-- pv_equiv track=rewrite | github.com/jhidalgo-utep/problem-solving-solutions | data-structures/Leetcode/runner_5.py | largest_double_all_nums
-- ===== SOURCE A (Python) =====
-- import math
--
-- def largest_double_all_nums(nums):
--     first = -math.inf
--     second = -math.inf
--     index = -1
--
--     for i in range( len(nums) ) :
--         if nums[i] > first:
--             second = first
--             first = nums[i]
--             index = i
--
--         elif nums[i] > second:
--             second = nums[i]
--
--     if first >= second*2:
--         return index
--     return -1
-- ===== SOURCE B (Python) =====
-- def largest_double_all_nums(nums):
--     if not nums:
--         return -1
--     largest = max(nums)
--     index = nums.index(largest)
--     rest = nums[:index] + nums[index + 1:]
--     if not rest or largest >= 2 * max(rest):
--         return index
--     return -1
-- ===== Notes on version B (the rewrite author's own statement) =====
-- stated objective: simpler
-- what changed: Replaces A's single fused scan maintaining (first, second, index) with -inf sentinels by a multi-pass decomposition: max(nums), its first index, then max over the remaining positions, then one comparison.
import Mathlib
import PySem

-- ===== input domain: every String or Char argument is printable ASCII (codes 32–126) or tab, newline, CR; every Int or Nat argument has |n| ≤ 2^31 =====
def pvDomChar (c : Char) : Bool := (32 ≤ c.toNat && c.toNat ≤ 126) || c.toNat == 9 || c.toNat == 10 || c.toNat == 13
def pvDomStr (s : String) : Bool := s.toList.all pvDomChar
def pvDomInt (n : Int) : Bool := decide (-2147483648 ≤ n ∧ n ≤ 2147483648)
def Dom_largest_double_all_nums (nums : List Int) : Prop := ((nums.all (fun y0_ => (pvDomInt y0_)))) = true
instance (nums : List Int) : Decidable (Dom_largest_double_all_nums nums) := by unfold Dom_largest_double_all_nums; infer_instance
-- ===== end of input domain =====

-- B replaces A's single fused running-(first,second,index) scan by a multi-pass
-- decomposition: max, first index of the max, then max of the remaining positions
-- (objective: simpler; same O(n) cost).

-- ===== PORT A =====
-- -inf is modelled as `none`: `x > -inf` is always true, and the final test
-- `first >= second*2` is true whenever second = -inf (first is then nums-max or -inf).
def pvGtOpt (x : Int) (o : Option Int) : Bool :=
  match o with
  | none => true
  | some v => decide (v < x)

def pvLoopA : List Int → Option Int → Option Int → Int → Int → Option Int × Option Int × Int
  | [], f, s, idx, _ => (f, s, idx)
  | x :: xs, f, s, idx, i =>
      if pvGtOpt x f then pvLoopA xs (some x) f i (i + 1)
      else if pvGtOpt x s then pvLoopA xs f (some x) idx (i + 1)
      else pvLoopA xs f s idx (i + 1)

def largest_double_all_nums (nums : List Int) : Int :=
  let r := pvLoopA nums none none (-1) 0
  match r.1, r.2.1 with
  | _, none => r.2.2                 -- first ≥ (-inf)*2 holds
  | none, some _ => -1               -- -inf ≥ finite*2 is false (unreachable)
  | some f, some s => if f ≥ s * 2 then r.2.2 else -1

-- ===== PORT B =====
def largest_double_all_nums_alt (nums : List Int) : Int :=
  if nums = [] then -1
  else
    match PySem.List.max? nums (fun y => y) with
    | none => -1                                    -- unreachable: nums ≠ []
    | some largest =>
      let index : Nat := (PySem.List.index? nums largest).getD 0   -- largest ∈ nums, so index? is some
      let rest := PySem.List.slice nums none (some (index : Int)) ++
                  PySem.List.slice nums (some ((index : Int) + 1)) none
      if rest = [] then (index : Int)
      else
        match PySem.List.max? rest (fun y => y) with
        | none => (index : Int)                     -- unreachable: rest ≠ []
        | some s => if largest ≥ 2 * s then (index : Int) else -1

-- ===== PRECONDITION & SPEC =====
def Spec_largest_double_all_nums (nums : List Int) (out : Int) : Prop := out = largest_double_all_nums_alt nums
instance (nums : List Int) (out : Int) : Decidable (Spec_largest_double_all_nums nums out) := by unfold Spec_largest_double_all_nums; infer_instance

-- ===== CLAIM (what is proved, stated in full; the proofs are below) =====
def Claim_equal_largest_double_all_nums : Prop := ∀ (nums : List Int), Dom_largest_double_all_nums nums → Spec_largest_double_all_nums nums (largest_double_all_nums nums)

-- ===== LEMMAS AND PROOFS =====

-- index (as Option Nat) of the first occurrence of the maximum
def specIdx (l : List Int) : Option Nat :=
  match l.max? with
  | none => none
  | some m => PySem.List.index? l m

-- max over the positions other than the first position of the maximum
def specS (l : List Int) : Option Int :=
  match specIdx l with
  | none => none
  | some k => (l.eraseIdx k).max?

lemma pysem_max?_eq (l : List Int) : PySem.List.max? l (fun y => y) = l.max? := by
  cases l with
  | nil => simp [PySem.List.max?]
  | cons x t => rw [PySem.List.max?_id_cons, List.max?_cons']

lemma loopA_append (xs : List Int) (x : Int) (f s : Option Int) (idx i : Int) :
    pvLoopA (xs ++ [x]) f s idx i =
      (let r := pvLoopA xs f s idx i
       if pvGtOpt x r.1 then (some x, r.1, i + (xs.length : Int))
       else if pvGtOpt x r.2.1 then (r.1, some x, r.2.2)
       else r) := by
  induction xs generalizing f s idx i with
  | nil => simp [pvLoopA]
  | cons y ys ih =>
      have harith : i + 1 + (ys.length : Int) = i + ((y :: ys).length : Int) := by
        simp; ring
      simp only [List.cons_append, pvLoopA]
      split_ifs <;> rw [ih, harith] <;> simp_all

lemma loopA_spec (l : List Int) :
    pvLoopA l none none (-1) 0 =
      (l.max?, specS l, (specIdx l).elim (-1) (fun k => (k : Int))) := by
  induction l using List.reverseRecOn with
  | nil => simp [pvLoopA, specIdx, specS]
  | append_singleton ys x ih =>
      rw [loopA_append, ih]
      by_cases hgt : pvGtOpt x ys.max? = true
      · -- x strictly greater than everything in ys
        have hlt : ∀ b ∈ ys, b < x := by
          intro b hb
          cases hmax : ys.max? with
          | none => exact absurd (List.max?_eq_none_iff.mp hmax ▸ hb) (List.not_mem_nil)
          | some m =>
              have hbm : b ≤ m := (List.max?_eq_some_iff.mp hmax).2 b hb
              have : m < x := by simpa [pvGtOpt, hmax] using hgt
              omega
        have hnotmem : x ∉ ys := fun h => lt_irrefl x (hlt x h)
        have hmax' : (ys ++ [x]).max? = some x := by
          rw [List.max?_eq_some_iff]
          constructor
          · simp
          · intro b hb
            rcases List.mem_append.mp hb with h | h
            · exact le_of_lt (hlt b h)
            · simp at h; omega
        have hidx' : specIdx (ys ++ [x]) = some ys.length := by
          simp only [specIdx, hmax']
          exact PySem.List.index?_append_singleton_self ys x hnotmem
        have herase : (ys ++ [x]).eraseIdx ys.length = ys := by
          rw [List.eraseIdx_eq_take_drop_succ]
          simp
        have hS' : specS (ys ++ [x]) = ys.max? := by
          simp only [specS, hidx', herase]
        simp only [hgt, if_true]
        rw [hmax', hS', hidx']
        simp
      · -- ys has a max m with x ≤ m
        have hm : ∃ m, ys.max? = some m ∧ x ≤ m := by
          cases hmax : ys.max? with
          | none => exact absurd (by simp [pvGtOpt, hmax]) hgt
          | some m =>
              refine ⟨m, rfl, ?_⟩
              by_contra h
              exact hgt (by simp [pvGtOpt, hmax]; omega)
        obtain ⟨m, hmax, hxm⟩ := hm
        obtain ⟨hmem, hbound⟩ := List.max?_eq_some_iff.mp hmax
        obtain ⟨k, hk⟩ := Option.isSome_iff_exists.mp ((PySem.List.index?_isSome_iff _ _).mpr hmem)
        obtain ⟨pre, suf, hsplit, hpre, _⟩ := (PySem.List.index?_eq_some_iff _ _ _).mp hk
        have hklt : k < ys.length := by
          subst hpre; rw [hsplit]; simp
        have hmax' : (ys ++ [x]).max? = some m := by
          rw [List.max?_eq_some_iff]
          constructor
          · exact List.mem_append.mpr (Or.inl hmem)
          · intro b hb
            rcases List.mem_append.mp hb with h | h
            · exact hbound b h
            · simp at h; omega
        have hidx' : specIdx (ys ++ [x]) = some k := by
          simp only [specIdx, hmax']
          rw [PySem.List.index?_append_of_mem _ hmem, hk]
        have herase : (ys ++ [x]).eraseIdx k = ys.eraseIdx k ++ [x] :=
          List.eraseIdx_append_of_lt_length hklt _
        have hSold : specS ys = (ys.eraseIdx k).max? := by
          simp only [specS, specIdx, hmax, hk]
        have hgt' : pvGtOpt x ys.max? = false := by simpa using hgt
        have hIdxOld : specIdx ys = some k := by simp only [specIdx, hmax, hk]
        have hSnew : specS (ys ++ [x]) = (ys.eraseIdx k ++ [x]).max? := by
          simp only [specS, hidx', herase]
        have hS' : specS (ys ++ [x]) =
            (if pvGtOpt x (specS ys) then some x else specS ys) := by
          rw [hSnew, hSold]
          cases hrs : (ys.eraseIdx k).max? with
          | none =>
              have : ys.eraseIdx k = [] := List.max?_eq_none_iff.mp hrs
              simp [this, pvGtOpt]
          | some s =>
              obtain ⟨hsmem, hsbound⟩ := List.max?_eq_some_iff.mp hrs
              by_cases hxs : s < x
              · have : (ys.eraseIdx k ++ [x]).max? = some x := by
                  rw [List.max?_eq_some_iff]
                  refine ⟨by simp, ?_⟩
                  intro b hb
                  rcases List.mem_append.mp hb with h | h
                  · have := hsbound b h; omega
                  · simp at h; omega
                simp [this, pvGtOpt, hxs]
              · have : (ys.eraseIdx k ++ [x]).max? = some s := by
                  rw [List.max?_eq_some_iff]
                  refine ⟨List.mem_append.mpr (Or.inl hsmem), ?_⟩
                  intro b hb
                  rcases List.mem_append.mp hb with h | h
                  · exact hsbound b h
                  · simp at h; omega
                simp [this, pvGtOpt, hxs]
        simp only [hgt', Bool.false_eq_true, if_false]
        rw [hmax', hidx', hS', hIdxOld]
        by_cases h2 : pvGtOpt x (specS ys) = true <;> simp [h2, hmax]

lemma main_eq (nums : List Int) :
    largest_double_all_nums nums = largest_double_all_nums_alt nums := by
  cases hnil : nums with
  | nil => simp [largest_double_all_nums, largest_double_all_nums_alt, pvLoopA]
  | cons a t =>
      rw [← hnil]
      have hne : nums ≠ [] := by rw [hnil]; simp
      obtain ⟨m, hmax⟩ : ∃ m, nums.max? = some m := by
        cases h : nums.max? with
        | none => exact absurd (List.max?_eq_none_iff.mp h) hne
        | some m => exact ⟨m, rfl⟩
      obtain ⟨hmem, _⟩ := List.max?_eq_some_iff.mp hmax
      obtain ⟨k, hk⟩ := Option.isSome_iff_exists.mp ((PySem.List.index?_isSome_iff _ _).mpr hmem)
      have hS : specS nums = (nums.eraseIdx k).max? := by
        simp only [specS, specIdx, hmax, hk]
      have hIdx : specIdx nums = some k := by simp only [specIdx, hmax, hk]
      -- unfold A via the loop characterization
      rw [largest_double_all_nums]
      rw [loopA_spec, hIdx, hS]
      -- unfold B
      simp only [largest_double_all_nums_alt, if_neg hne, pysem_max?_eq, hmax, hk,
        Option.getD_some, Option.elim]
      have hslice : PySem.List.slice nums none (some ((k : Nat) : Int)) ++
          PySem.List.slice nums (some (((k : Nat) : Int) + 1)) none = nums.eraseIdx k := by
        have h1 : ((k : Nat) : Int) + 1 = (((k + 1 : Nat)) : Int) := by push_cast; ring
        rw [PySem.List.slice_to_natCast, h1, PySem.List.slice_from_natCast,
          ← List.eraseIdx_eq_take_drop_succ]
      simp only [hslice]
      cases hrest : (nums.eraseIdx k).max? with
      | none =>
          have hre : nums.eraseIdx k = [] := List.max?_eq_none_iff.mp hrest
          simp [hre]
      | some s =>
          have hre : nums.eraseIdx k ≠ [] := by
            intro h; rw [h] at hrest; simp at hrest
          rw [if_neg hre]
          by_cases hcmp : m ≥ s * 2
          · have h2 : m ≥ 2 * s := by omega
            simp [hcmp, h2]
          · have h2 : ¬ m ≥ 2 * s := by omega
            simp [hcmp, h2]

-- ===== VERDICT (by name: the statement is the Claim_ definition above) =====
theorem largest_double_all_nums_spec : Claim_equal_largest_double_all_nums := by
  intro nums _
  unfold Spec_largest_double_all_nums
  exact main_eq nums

DIRECTIONS:
From the records above, copy each line that contains the word "simpa".

SOLUTION:
              have : m < x := by simpa [pvGtOpt, hmax] using hgt
        have hgt' : pvGtOpt x ys.max? = false := by simpa using hgt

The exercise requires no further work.